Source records
***

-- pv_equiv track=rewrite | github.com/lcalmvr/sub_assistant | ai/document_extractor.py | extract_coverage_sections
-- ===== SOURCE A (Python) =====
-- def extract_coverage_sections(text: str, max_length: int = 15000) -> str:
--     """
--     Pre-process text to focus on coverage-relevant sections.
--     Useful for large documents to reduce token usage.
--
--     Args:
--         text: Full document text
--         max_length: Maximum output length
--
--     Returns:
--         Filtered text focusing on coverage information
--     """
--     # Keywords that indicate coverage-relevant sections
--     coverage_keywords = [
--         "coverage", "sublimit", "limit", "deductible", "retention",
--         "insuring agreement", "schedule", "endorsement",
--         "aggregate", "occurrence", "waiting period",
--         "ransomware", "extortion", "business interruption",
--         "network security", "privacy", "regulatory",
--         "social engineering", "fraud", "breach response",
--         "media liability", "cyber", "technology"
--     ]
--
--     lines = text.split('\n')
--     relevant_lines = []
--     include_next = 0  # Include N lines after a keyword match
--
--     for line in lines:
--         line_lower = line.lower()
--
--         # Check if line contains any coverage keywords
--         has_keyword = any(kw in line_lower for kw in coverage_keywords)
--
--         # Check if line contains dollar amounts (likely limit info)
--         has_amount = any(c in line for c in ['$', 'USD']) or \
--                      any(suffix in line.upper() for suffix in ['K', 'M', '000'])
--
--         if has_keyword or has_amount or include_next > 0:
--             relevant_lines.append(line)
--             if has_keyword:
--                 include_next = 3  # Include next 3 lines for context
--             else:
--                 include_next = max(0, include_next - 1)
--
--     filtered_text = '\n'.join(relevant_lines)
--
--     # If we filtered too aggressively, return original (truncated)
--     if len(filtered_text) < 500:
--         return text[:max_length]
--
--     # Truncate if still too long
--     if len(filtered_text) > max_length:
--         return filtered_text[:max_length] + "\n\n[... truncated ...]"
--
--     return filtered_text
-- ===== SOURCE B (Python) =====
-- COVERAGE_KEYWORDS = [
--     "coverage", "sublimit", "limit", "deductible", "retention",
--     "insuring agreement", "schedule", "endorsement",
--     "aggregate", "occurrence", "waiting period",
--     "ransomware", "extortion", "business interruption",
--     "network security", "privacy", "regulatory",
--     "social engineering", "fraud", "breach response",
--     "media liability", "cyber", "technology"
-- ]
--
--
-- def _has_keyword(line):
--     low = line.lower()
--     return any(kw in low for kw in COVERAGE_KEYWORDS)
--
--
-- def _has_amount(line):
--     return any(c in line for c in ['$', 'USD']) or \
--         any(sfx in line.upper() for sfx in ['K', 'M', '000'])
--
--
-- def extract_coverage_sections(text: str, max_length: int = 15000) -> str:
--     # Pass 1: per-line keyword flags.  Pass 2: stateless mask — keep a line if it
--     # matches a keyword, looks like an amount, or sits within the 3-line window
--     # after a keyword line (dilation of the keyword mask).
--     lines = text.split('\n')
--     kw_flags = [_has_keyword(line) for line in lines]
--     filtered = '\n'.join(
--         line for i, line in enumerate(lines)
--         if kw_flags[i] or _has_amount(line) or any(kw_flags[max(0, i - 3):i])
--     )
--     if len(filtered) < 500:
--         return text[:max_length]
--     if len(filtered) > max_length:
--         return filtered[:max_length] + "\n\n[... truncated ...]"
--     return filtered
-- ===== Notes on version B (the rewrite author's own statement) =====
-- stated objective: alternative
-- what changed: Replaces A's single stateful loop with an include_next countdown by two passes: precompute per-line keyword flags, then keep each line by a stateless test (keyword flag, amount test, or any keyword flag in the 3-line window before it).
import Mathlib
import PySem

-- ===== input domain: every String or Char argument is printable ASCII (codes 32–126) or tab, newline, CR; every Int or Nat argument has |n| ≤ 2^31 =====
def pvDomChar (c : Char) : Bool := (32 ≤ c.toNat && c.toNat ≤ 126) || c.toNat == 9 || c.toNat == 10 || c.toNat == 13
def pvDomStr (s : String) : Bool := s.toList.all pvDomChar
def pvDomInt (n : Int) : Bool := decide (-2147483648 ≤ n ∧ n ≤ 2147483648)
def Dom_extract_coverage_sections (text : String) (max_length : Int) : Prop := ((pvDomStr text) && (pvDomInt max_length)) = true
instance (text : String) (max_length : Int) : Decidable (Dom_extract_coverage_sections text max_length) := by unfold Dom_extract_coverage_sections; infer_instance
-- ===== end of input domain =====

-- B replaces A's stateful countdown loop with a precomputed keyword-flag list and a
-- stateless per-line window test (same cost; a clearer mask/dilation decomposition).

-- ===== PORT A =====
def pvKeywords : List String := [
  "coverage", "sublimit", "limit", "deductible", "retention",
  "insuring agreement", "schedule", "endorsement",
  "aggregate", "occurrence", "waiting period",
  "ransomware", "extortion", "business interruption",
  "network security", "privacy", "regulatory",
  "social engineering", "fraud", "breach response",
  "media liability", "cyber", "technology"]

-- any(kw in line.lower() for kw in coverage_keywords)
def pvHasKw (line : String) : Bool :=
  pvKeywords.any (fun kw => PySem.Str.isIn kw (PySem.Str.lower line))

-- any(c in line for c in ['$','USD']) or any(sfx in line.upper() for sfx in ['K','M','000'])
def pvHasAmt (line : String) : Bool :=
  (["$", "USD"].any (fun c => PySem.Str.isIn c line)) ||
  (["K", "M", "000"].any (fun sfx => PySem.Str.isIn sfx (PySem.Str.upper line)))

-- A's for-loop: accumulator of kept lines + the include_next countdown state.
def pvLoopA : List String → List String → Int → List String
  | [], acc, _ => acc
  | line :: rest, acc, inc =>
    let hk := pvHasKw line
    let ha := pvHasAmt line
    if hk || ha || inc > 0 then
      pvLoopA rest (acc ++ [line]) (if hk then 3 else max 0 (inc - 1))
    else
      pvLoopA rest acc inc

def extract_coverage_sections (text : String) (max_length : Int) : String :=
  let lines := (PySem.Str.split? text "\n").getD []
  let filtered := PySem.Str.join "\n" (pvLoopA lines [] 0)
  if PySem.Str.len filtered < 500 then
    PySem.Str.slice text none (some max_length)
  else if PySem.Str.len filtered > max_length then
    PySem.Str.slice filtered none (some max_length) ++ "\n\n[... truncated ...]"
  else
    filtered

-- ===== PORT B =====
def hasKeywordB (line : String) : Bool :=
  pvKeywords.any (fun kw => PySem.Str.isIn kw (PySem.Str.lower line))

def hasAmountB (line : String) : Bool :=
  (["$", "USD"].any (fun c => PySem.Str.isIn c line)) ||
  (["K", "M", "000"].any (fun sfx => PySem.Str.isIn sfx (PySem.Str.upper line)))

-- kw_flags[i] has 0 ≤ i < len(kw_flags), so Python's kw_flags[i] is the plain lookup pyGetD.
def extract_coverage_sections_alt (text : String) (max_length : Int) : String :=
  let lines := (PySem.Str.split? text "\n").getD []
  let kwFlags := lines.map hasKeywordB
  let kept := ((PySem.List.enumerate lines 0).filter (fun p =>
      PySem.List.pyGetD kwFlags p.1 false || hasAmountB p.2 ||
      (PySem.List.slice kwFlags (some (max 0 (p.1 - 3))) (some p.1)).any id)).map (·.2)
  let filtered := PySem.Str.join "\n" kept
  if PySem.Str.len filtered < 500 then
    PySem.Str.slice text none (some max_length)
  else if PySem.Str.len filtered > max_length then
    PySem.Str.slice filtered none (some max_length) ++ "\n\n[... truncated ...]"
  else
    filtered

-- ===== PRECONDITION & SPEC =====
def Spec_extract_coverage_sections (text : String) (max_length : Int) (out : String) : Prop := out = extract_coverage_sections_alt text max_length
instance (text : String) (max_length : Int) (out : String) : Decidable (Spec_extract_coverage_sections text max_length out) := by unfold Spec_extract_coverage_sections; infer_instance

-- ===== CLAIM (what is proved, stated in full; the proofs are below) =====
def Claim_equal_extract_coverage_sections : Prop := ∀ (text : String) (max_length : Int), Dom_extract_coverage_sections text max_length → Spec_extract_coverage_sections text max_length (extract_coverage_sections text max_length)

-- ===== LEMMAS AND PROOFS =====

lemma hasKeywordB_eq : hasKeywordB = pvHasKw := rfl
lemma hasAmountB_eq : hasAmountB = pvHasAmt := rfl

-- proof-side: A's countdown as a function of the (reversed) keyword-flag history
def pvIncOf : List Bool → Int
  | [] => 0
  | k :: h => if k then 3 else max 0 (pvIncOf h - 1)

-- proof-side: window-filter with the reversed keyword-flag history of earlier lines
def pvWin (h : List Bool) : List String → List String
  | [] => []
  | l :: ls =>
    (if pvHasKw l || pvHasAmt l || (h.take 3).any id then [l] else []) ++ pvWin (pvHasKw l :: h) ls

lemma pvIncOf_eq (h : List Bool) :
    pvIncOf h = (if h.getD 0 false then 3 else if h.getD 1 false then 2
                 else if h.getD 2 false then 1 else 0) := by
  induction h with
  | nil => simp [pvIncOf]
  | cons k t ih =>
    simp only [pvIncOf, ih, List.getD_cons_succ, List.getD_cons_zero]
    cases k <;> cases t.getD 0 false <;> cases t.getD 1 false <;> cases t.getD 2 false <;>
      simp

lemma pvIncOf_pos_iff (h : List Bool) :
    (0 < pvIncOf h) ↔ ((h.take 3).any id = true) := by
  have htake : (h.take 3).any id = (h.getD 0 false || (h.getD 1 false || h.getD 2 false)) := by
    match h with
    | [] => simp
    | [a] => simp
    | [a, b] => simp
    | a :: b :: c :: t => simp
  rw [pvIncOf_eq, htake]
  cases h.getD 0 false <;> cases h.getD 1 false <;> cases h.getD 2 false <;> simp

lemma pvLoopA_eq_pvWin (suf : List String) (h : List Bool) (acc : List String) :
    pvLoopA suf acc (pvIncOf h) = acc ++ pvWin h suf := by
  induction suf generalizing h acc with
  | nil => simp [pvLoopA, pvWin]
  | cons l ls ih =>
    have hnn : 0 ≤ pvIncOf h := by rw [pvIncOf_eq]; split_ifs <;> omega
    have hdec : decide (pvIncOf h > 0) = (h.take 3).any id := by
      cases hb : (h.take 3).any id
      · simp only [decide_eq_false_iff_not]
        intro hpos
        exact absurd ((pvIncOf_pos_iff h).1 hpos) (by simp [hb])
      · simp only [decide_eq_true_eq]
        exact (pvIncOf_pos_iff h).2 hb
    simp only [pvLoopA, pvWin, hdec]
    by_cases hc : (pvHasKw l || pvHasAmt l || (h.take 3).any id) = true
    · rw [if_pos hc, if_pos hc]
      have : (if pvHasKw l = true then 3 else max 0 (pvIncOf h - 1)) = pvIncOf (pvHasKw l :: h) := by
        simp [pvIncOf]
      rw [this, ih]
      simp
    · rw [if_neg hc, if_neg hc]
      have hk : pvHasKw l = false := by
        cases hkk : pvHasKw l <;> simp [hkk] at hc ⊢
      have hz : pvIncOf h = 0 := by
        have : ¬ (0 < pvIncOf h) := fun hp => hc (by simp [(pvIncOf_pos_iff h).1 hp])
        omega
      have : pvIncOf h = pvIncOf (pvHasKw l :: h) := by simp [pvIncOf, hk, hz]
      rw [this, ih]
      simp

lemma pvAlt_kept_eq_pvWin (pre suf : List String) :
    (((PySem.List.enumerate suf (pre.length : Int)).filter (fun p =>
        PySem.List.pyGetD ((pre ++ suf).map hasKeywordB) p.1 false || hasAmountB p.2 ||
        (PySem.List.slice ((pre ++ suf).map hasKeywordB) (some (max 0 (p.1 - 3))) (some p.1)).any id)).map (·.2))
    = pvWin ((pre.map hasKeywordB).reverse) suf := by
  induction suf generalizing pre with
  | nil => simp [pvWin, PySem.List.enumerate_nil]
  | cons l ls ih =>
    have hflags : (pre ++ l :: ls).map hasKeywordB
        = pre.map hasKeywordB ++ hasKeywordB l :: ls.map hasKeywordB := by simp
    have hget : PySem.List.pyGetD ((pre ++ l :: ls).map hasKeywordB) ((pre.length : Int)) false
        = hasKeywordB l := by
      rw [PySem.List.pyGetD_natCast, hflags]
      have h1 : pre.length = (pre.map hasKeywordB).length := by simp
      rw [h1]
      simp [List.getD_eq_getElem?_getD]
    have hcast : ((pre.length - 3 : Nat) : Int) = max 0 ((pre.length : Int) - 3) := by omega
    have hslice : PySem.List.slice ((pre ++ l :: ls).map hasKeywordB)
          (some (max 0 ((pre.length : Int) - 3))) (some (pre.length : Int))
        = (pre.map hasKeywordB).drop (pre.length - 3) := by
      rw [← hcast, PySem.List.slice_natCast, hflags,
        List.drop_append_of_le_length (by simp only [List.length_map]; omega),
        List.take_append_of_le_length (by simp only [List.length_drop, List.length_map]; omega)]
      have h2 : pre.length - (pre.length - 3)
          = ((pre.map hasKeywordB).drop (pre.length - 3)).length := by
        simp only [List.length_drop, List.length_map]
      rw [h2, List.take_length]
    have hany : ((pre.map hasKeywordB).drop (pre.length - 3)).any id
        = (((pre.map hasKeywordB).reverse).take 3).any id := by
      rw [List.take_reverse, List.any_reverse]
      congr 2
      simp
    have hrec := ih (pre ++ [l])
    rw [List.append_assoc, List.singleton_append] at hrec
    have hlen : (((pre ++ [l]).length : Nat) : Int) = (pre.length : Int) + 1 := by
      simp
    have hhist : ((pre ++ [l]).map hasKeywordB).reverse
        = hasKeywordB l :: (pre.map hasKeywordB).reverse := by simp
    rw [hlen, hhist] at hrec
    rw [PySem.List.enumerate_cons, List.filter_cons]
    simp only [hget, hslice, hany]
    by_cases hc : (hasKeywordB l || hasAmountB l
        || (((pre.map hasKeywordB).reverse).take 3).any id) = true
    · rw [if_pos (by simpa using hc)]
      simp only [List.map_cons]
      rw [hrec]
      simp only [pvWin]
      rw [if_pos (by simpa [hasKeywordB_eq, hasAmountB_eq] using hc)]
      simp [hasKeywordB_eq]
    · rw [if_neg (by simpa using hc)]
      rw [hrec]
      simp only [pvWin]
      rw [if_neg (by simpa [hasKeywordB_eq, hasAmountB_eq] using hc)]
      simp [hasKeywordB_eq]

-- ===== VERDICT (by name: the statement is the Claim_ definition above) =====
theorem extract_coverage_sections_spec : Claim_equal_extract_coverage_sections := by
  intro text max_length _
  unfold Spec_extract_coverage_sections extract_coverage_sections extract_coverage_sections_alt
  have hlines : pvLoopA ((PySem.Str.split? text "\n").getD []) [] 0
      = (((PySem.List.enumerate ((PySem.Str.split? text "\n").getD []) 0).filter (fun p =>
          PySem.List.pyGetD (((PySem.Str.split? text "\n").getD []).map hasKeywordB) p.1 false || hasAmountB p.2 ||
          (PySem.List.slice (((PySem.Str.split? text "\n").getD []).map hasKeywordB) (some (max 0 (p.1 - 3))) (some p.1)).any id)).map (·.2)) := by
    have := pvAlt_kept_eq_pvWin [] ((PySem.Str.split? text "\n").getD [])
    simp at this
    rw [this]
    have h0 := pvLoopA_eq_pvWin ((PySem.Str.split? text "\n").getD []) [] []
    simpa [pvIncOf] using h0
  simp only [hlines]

***

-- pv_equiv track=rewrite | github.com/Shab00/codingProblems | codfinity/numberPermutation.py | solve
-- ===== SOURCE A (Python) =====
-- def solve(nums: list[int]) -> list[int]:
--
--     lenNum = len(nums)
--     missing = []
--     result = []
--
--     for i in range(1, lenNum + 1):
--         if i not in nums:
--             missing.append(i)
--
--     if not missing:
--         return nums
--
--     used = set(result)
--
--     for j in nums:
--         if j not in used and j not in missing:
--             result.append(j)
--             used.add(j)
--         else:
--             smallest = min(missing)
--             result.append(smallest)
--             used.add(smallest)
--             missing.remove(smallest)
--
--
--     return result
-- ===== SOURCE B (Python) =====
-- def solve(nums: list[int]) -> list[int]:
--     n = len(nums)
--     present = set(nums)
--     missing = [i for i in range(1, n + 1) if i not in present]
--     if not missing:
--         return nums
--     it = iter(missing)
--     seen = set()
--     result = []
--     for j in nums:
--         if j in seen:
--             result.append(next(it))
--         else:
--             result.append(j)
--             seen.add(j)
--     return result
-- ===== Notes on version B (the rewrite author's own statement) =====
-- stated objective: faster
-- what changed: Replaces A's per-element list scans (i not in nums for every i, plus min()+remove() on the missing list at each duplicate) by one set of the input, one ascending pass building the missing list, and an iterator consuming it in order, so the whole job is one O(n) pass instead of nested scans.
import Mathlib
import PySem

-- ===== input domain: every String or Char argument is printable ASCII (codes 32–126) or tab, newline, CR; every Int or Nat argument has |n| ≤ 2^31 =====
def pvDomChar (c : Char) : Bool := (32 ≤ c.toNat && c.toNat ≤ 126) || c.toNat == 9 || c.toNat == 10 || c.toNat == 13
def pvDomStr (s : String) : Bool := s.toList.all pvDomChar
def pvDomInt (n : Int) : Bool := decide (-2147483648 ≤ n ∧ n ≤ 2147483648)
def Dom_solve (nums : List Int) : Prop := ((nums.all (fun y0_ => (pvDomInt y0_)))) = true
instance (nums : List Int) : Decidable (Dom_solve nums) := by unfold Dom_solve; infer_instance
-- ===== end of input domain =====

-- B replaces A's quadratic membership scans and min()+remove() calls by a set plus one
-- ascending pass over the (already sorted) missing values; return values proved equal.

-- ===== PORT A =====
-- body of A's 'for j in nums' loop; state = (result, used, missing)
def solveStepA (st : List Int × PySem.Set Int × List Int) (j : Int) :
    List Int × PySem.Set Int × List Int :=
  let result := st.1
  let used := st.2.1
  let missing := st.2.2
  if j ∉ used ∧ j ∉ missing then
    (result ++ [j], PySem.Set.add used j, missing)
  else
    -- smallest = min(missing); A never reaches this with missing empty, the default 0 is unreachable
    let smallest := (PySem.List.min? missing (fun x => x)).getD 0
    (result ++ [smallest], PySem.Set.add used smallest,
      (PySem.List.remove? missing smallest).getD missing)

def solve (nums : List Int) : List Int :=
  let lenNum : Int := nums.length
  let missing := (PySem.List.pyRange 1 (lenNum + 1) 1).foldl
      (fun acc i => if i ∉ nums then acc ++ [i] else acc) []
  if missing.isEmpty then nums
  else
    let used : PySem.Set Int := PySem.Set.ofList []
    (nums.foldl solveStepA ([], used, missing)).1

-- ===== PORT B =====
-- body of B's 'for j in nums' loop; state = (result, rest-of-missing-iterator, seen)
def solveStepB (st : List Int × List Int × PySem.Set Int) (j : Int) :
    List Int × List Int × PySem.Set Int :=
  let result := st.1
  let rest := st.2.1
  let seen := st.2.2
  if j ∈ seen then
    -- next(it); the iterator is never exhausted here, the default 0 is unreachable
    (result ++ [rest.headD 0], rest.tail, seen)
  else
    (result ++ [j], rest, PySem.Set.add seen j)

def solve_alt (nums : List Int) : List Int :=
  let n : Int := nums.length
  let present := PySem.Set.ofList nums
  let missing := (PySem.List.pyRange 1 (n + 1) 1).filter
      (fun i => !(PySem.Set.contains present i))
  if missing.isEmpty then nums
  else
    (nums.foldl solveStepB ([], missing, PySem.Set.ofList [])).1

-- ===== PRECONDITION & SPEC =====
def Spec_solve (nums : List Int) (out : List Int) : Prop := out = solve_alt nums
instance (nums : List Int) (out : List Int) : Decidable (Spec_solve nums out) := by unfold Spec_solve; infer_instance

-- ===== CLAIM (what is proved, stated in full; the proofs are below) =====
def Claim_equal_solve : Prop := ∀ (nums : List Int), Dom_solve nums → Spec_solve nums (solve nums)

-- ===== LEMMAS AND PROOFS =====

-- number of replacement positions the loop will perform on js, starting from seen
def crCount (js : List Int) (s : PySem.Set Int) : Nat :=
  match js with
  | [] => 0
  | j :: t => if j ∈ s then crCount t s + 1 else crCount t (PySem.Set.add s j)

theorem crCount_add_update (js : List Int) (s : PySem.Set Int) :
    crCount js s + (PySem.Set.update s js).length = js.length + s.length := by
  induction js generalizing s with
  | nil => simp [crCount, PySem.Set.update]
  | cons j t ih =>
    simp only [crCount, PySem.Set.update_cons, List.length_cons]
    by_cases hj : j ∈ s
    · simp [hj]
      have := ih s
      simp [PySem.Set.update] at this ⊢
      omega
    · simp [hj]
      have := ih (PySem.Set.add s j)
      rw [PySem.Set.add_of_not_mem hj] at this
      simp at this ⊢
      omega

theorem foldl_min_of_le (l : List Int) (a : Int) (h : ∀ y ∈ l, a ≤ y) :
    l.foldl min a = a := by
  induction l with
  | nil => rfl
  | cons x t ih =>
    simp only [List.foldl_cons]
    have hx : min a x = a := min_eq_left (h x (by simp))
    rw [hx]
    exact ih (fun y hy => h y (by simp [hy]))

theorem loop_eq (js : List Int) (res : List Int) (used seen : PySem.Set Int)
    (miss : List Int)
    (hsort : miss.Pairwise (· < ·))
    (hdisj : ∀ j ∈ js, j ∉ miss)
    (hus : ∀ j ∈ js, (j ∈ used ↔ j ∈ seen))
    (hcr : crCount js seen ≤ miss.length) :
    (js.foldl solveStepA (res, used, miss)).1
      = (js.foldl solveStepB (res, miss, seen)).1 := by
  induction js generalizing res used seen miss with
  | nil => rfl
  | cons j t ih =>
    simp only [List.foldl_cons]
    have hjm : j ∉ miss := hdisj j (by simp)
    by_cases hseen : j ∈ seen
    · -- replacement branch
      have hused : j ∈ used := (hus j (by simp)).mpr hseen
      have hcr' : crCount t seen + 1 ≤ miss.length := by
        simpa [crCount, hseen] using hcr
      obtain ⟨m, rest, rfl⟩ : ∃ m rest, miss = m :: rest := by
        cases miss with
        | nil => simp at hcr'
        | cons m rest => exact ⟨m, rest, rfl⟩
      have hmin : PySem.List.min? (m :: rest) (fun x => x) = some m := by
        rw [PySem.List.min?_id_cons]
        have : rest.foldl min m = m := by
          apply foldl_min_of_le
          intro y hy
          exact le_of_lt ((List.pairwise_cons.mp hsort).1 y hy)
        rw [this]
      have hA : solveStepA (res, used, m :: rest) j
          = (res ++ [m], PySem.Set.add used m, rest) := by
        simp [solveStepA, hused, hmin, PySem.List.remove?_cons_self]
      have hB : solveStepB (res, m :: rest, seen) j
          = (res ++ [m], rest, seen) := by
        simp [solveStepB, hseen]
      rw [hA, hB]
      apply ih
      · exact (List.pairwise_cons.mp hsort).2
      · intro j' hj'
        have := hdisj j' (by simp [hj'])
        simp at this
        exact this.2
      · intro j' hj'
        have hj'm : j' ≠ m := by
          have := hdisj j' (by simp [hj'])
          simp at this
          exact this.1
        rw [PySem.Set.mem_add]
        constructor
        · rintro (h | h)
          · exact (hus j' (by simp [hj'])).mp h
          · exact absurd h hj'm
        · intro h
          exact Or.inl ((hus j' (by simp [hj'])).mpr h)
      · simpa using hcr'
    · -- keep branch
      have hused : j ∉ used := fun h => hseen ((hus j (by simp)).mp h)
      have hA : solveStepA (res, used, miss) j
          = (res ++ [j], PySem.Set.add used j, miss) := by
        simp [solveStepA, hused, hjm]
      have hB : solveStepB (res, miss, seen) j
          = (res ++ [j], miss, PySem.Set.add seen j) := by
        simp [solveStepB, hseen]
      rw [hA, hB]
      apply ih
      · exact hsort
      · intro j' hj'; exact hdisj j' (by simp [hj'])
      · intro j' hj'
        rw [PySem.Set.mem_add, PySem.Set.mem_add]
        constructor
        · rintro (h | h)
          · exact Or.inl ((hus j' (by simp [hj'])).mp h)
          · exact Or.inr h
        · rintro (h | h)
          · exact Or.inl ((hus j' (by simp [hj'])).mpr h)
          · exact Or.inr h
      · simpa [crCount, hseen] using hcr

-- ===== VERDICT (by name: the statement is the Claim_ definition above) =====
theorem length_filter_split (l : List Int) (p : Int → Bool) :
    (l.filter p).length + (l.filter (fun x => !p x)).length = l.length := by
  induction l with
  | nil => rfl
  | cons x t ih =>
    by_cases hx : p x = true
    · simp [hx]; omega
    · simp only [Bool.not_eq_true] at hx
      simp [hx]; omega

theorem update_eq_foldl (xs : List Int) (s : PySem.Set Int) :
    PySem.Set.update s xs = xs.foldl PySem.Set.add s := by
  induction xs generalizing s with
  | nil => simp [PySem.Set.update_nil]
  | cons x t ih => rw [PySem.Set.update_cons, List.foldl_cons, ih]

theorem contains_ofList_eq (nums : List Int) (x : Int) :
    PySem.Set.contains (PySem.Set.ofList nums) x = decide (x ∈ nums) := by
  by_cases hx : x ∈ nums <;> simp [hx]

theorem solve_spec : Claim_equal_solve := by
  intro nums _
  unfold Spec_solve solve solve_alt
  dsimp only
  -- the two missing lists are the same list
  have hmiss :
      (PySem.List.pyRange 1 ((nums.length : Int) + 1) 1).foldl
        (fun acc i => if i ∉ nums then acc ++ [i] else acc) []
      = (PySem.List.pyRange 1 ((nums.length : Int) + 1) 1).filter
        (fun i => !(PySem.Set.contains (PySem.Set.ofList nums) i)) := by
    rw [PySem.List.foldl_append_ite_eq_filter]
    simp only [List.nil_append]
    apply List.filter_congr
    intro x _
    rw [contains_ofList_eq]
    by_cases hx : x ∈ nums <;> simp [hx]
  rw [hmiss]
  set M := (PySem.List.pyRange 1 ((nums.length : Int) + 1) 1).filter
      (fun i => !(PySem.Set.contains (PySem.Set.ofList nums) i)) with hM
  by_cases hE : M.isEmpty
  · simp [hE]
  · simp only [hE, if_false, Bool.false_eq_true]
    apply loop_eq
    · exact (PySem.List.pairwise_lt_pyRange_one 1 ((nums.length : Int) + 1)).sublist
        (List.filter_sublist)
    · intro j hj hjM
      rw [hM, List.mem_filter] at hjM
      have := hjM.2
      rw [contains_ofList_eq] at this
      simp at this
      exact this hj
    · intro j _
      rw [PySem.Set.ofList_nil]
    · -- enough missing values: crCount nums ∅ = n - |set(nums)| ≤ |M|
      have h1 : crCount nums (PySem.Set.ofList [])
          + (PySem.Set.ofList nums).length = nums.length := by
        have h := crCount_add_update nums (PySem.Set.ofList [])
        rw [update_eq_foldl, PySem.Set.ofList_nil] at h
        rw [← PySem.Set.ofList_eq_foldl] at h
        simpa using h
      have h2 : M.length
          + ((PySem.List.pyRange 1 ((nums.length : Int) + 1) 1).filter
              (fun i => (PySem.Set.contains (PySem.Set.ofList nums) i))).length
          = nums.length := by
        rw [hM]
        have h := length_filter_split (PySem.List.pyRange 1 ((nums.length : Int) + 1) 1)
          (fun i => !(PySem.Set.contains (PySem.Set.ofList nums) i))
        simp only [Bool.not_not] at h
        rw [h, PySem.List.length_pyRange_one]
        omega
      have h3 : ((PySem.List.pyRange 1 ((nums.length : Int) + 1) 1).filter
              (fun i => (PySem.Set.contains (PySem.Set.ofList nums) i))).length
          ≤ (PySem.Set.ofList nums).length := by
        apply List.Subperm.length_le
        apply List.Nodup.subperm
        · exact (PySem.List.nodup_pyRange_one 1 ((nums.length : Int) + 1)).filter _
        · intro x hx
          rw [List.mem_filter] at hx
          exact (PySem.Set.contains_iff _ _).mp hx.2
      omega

***

# Directions
Only lines containing the string "retention" are needed. Pull each of them out of the records above.

# Solution to this problem
--         "coverage", "sublimit", "limit", "deductible", "retention",
--     "coverage", "sublimit", "limit", "deductible", "retention",
  "coverage", "sublimit", "limit", "deductible", "retention",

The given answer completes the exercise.